Start of Material provided

-- pv_equiv track=rewrite | github.com/Jordan231111/CodeForce-Solutions | brute_c_against_diff.py | is_neat
-- ===== SOURCE A (Python) =====
-- def is_neat(b):
--     i = 0
--     m = len(b)
--     while i < m:
--         x = b[i]
--         need = x
--         j = i
--         while j < m and b[j] == x and j - i < need:
--             j += 1
--         if j - i != need:
--             return False
--         i = j
--     return True
-- ===== SOURCE B (Python) =====
-- def is_neat(b):
--     # run-length encode b, then check each maximal run (value x, length n)
--     runs = []
--     cur = None
--     cnt = 0
--     for v in b:
--         if cnt > 0 and v == cur:
--             cnt += 1
--         else:
--             if cnt > 0:
--                 runs.append((cur, cnt))
--             cur, cnt = v, 1
--     if cnt > 0:
--         runs.append((cur, cnt))
--     return all(x > 0 and n % x == 0 for x, n in runs)
-- ===== Notes on version B (the rewrite author's own statement) =====
-- stated objective: simpler
-- what changed: B run-length-encodes the list in one pass and checks that each maximal run's length is a multiple of its (positive) value, instead of A's nested block-by-block consumption with index arithmetic.
-- outside the precondition, e.g. on is_neat([2, 3, 0]): A returns False, B returns False; on is_neat([0]): A does not finish within the time limit, B returns False
import Mathlib
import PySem

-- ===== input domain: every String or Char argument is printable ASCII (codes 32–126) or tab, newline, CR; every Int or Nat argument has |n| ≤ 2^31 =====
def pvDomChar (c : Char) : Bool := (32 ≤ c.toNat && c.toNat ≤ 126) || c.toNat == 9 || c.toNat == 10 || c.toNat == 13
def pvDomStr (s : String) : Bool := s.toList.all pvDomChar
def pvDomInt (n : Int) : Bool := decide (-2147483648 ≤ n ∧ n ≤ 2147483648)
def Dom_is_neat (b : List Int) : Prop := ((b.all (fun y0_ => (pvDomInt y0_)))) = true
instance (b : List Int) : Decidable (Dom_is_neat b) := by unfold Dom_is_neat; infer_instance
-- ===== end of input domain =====

-- B replaces A's nested block-by-block consumption by one run-length-encoding pass plus a
-- divisibility check per maximal run; equivalence is proved for lists not containing 0
-- (on which A loops forever whenever the scan reaches the 0).

-- ===== PORT A =====
-- inner while: 'while j < m and b[j] == x and j - i < need: j += 1'
def isNeatInner (b : List Int) (x : Int) (i : Nat) (need : Int) (j : Nat) : Nat :=
  if h : j < b.length ∧ b[j]! = x ∧ (j : Int) - (i : Int) < need then
    isNeatInner b x i need (j + 1)
  else j
termination_by b.length - j
decreasing_by omega

-- outer while: 'while i < m: …'; fuel makes the (in Python possibly infinite) loop total;
-- under Pre_is_neat the fuel b.length + 1 is never exhausted.
def isNeatOuter (b : List Int) (fuel : Nat) (i : Nat) : Bool :=
  match fuel with
  | 0 => false
  | fuel + 1 =>
    if i < b.length then
      let x := b[i]!
      let j := isNeatInner b x i x i
      if (j : Int) - (i : Int) ≠ x then false
      else isNeatOuter b fuel j
    else true

def is_neat (b : List Int) : Bool := isNeatOuter b (b.length + 1) 0

-- ===== PORT B =====
-- the for-loop of Source B: cur/cnt accumulate the current run, finished runs are emitted in order
def collectRuns (b : List Int) (cur : Int) (cnt : Int) : List (Int × Int) :=
  match b with
  | [] => [(cur, cnt)]
  | v :: rest => if v = cur then collectRuns rest cur (cnt + 1)
                 else (cur, cnt) :: collectRuns rest v 1

def runsOf (b : List Int) : List (Int × Int) :=
  match b with
  | [] => []
  | v :: rest => collectRuns rest v 1

-- 'x > 0 and n % x == 0' for one run
def checkRun (p : Int × Int) : Bool := decide (0 < p.1) && decide (PySem.Int.mod p.2 p.1 = 0)

def is_neat_alt (b : List Int) : Bool := (runsOf b).all checkRun

-- ===== PRECONDITION & SPEC =====
-- Pre_ excludes lists containing 0: A's scan loops forever whenever it reaches a 0 element
-- (so A never returns on e.g. [0]); on some such lists A still returns False before reaching
-- the 0 ([2, 3, 0]), and B returns False there too.
def Pre_is_neat (b : List Int) : Prop := (0 : Int) ∉ b
instance (b : List Int) : Decidable (Pre_is_neat b) := by unfold Pre_is_neat; infer_instance

def pvWitness_is_neat : List Int := [2, 2, 1, 3, 3, 3]

def Spec_is_neat (b : List Int) (out : Bool) : Prop := out = is_neat_alt b
instance (b : List Int) (out : Bool) : Decidable (Spec_is_neat b out) := by unfold Spec_is_neat; infer_instance

-- ===== CLAIM (what is proved, stated in full; the proofs are below) =====
def Claim_equal_is_neat : Prop := ∀ (b : List Int), Dom_is_neat b → Pre_is_neat b → Spec_is_neat b (is_neat b)

-- ===== LEMMAS AND PROOFS =====

-- run-length encoding of (replicate k x ++ rest) starts with the run of x
lemma collectRuns_replicate (x : Int) (rest : List Int) (hx : rest.head? ≠ some x) :
    ∀ (k : Nat) (c : Int), collectRuns (List.replicate k x ++ rest) x c = (x, c + k) :: runsOf rest := by
  intro k
  induction k with
  | zero =>
    intro c
    cases rest with
    | nil => simp [collectRuns, runsOf]
    | cons v r =>
      have hv : v ≠ x := by simpa using hx
      simp [collectRuns, runsOf, hv]
  | succ k ih =>
    intro c
    rw [List.replicate_succ, List.cons_append]
    show (if x = x then collectRuns (List.replicate k x ++ rest) x (c + 1)
          else (x, c) :: collectRuns (List.replicate k x ++ rest) x 1) = _
    rw [if_pos rfl, ih (c + 1)]
    congr 2
    push_cast
    ring

-- checking all runs of (replicate L x ++ rest) splits into the first run and the rest
lemma all_runs_replicate (x : Int) (L : Nat) (hL : 0 < L) (rest : List Int)
    (hx : rest.head? ≠ some x) :
    is_neat_alt (List.replicate L x ++ rest) =
      (checkRun (x, (L : Int)) && is_neat_alt rest) := by
  obtain ⟨L', rfl⟩ : ∃ L', L = L' + 1 := ⟨L - 1, by omega⟩
  have h1 : List.replicate (L' + 1) x ++ rest = x :: (List.replicate L' x ++ rest) := by
    simp [List.replicate_succ]
  rw [is_neat_alt, h1]
  show (runsOf (x :: (List.replicate L' x ++ rest))).all checkRun = _
  rw [runsOf, collectRuns_replicate x rest hx L' 1]
  rw [List.all_cons]
  have hc : (1 : Int) + (L' : Int) = ((L' + 1 : Nat) : Int) := by push_cast; ring
  rw [hc, is_neat_alt]

-- if the leading value is ≤ 0, the check of the first run fails
lemma all_runs_head_nonpos (x : Int) (hx : ¬ 0 < x) :
    ∀ (rest : List Int) (c : Int), (collectRuns rest x c).all checkRun = false := by
  intro rest
  induction rest with
  | nil => intro c; simp [collectRuns, checkRun, hx]
  | cons v r ih =>
    intro c
    by_cases hv : v = x
    · simp [collectRuns, hv, ih]
    · simp [collectRuns, hv, checkRun, hx]

-- characterization of the inner while loop: it advances past min(run length, remaining need)
lemma isNeatInner_eq (b : List Int) (x : Int) (i : Nat) (need : Int) :
    ∀ (j : Nat),
      isNeatInner b x i need j
        = j + min ((b.drop j).takeWhile (· = x)).length (need - ((j : Int) - i)).toNat := by
  intro j
  induction hfu : b.length - j using Nat.strong_induction_on generalizing j with
  | _ fu ih =>
  rw [isNeatInner]
  by_cases hcond : j < b.length ∧ b[j]! = x ∧ (j : Int) - (i : Int) < need
  · obtain ⟨hj, hbx, hneed⟩ := hcond
    rw [dif_pos ⟨hj, hbx, hneed⟩]
    rw [ih (b.length - (j + 1)) (by omega) (j + 1) rfl]
    have hdrop : b.drop j = b[j] :: b.drop (j + 1) := List.drop_eq_getElem_cons hj
    have hbx' : b[j] = x := by rw [← hbx]; exact (getElem!_pos b j hj).symm
    rw [hdrop, hbx', List.takeWhile_cons]
    simp only [decide_true, if_true, List.length_cons]
    omega
  · rw [dif_neg hcond]
    rcases Nat.lt_or_ge j b.length with hj | hj
    · rcases Classical.em (b[j]! = x) with hbx | hbx
      · have hneed : ¬ ((j : Int) - (i : Int) < need) := by tauto
        have h0 : (need - ((j : Int) - i)).toNat = 0 := by omega
        simp [h0]
      · have hdrop : b.drop j = b[j] :: b.drop (j + 1) := List.drop_eq_getElem_cons hj
        have hbx' : ¬ (b[j] = x) := by rw [getElem!_pos b j hj] at hbx; exact hbx
        rw [hdrop, List.takeWhile_cons]
        simp [hbx']
    · rw [List.drop_eq_nil_of_le hj]
      simp

-- the main loop invariant: the outer loop at index i agrees with B's check on the suffix
lemma outer_eq (b : List Int) (h0 : (0 : Int) ∉ b) :
    ∀ (fuel : Nat) (i : Nat), b.length - i < fuel →
      isNeatOuter b fuel i = is_neat_alt (b.drop i) := by
  intro fuel
  induction fuel with
  | zero => intro i h; omega
  | succ fuel ih =>
    intro i hfuel
    rw [isNeatOuter]
    by_cases hi : i < b.length
    · rw [if_pos hi]
      dsimp only
      generalize hx : b[i]! = x
      have hxi : b[i] = x := by rw [← hx]; exact (getElem!_pos b i hi).symm
      have hxmem : x ∈ b := hxi ▸ List.getElem_mem hi
      have hx0 : x ≠ 0 := fun h => h0 (h ▸ hxmem)
      obtain ⟨L, hLdef⟩ : ∃ L, ((b.drop i).takeWhile (· = x)).length = L := ⟨_, rfl⟩
      obtain ⟨rest, hRdef⟩ : ∃ r, (b.drop i).dropWhile (· = x) = r := ⟨_, rfl⟩
      have hinner : isNeatInner b x i x i = i + min L x.toNat := by
        rw [isNeatInner_eq, hLdef]
        congr 2
        omega
      have hdropi : b.drop i = b[i] :: b.drop (i + 1) := List.drop_eq_getElem_cons hi
      have hL1 : 0 < L := by
        rw [← hLdef, hdropi, hxi, List.takeWhile_cons]
        simp
      have htw : (b.drop i).takeWhile (· = x) = List.replicate L x := by
        rw [List.eq_replicate_iff]
        refine ⟨hLdef, fun c hc => ?_⟩
        simpa using List.mem_takeWhile_imp hc
      have hsplit : b.drop i = List.replicate L x ++ rest := by
        conv_lhs => rw [← List.takeWhile_append_dropWhile (p := (· = x)) (l := b.drop i)]
        rw [htw, hRdef]
      have hrest : rest.head? ≠ some x := by
        intro hcon
        have hh := List.head?_dropWhile_not (· = x) (b.drop i)
        rw [hRdef, hcon] at hh
        simp at hh
      rcases lt_or_gt_of_ne hx0 with hxneg | hxpos
      · -- x < 0 : A returns False immediately; B fails the first-run check
        have hj : isNeatInner b x i x i = i := by rw [hinner]; omega
        rw [hj, if_pos (by omega)]
        rw [hsplit]
        obtain ⟨L', rfl⟩ : ∃ L', L = L' + 1 := ⟨L - 1, by omega⟩
        rw [List.replicate_succ, List.cons_append, is_neat_alt, runsOf]
        exact (all_runs_head_nonpos x (by omega) _ 1).symm
      · -- x > 0
        by_cases hLx : x.toNat ≤ L
        · -- full block consumed; loop continues at i + x.toNat
          have hj : isNeatInner b x i x i = i + x.toNat := by rw [hinner]; omega
          rw [hj, if_neg (by omega), ih (i + x.toNat) (by omega)]
          have hdd : b.drop (i + x.toNat) = (b.drop i).drop x.toNat := by
            rw [List.drop_drop]
          rw [hdd]
          have hrepl_drop : (List.replicate L x ++ rest).drop x.toNat
              = List.replicate (L - x.toNat) x ++ rest := by
            rw [List.drop_append_of_le_length (by simpa using hLx), List.drop_replicate]
          conv_lhs => rw [hsplit, hrepl_drop]
          conv_rhs => rw [hsplit]
          rw [all_runs_replicate x L hL1 _ hrest]
          by_cases hgt : x.toNat < L
          · rw [all_runs_replicate x (L - x.toNat) (by omega) _ hrest]
            congr 1
            simp only [checkRun]
            have hmodL : PySem.Int.mod (L : Int) x = (L : Int) % x :=
              PySem.Int.mod_eq_emod_of_pos hxpos
            have hmodL' : PySem.Int.mod ((L - x.toNat : Nat) : Int) x = ((L - x.toNat : Nat) : Int) % x :=
              PySem.Int.mod_eq_emod_of_pos hxpos
            rw [hmodL, hmodL']
            have hcast : ((L - x.toNat : Nat) : Int) = (L : Int) - x := by omega
            rw [hcast, Int.sub_emod_right]
          · -- the run is exactly consumed: L = x.toNat
            have hrepl0 : List.replicate (L - x.toNat) x = ([] : List Int) := by
              have : L - x.toNat = 0 := by omega
              rw [this, List.replicate_zero]
            rw [hrepl0, List.nil_append]
            have hcheck : checkRun (x, (L : Int)) = true := by
              simp only [checkRun, Bool.and_eq_true, decide_eq_true_eq]
              refine ⟨hxpos, ?_⟩
              rw [PySem.Int.mod_eq_emod_of_pos hxpos]
              have : (L : Int) = x := by omega
              rw [this, Int.emod_self]
            rw [hcheck, Bool.true_and]
        · -- run too short: A returns False; B's first run fails L % x ≠ 0 (0 < L < x)
          have hj : isNeatInner b x i x i = i + L := by rw [hinner]; omega
          rw [hj, if_pos (by omega)]
          conv_rhs => rw [hsplit]
          rw [all_runs_replicate x L hL1 _ hrest]
          have hcheck : checkRun (x, (L : Int)) = false := by
            simp only [checkRun, Bool.and_eq_false_iff, decide_eq_false_iff_not]
            right
            rw [PySem.Int.mod_eq_emod_of_pos hxpos]
            rw [Int.emod_eq_of_lt (by omega) (by omega)]
            omega
          rw [hcheck, Bool.false_and]
    · rw [if_neg hi, List.drop_eq_nil_of_le (by omega)]
      simp [is_neat_alt, runsOf]

-- ===== VERDICT (by name: the statement is the Claim_ definition above) =====
theorem is_neat_spec : Claim_equal_is_neat := by
  intro b _ hpre
  unfold Spec_is_neat is_neat
  have := outer_eq b hpre (b.length + 1) 0 (by omega)
  simpa using this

End of Material provided

● **Exercise objective**: Lines with the word "fails": copy each one from the data above.

● **Result for this task**:
-- if the leading value is ≤ 0, the check of the first run fails
      · -- x < 0 : A returns False immediately; B fails the first-run check
        · -- run too short: A returns False; B's first run fails L % x ≠ 0 (0 < L < x)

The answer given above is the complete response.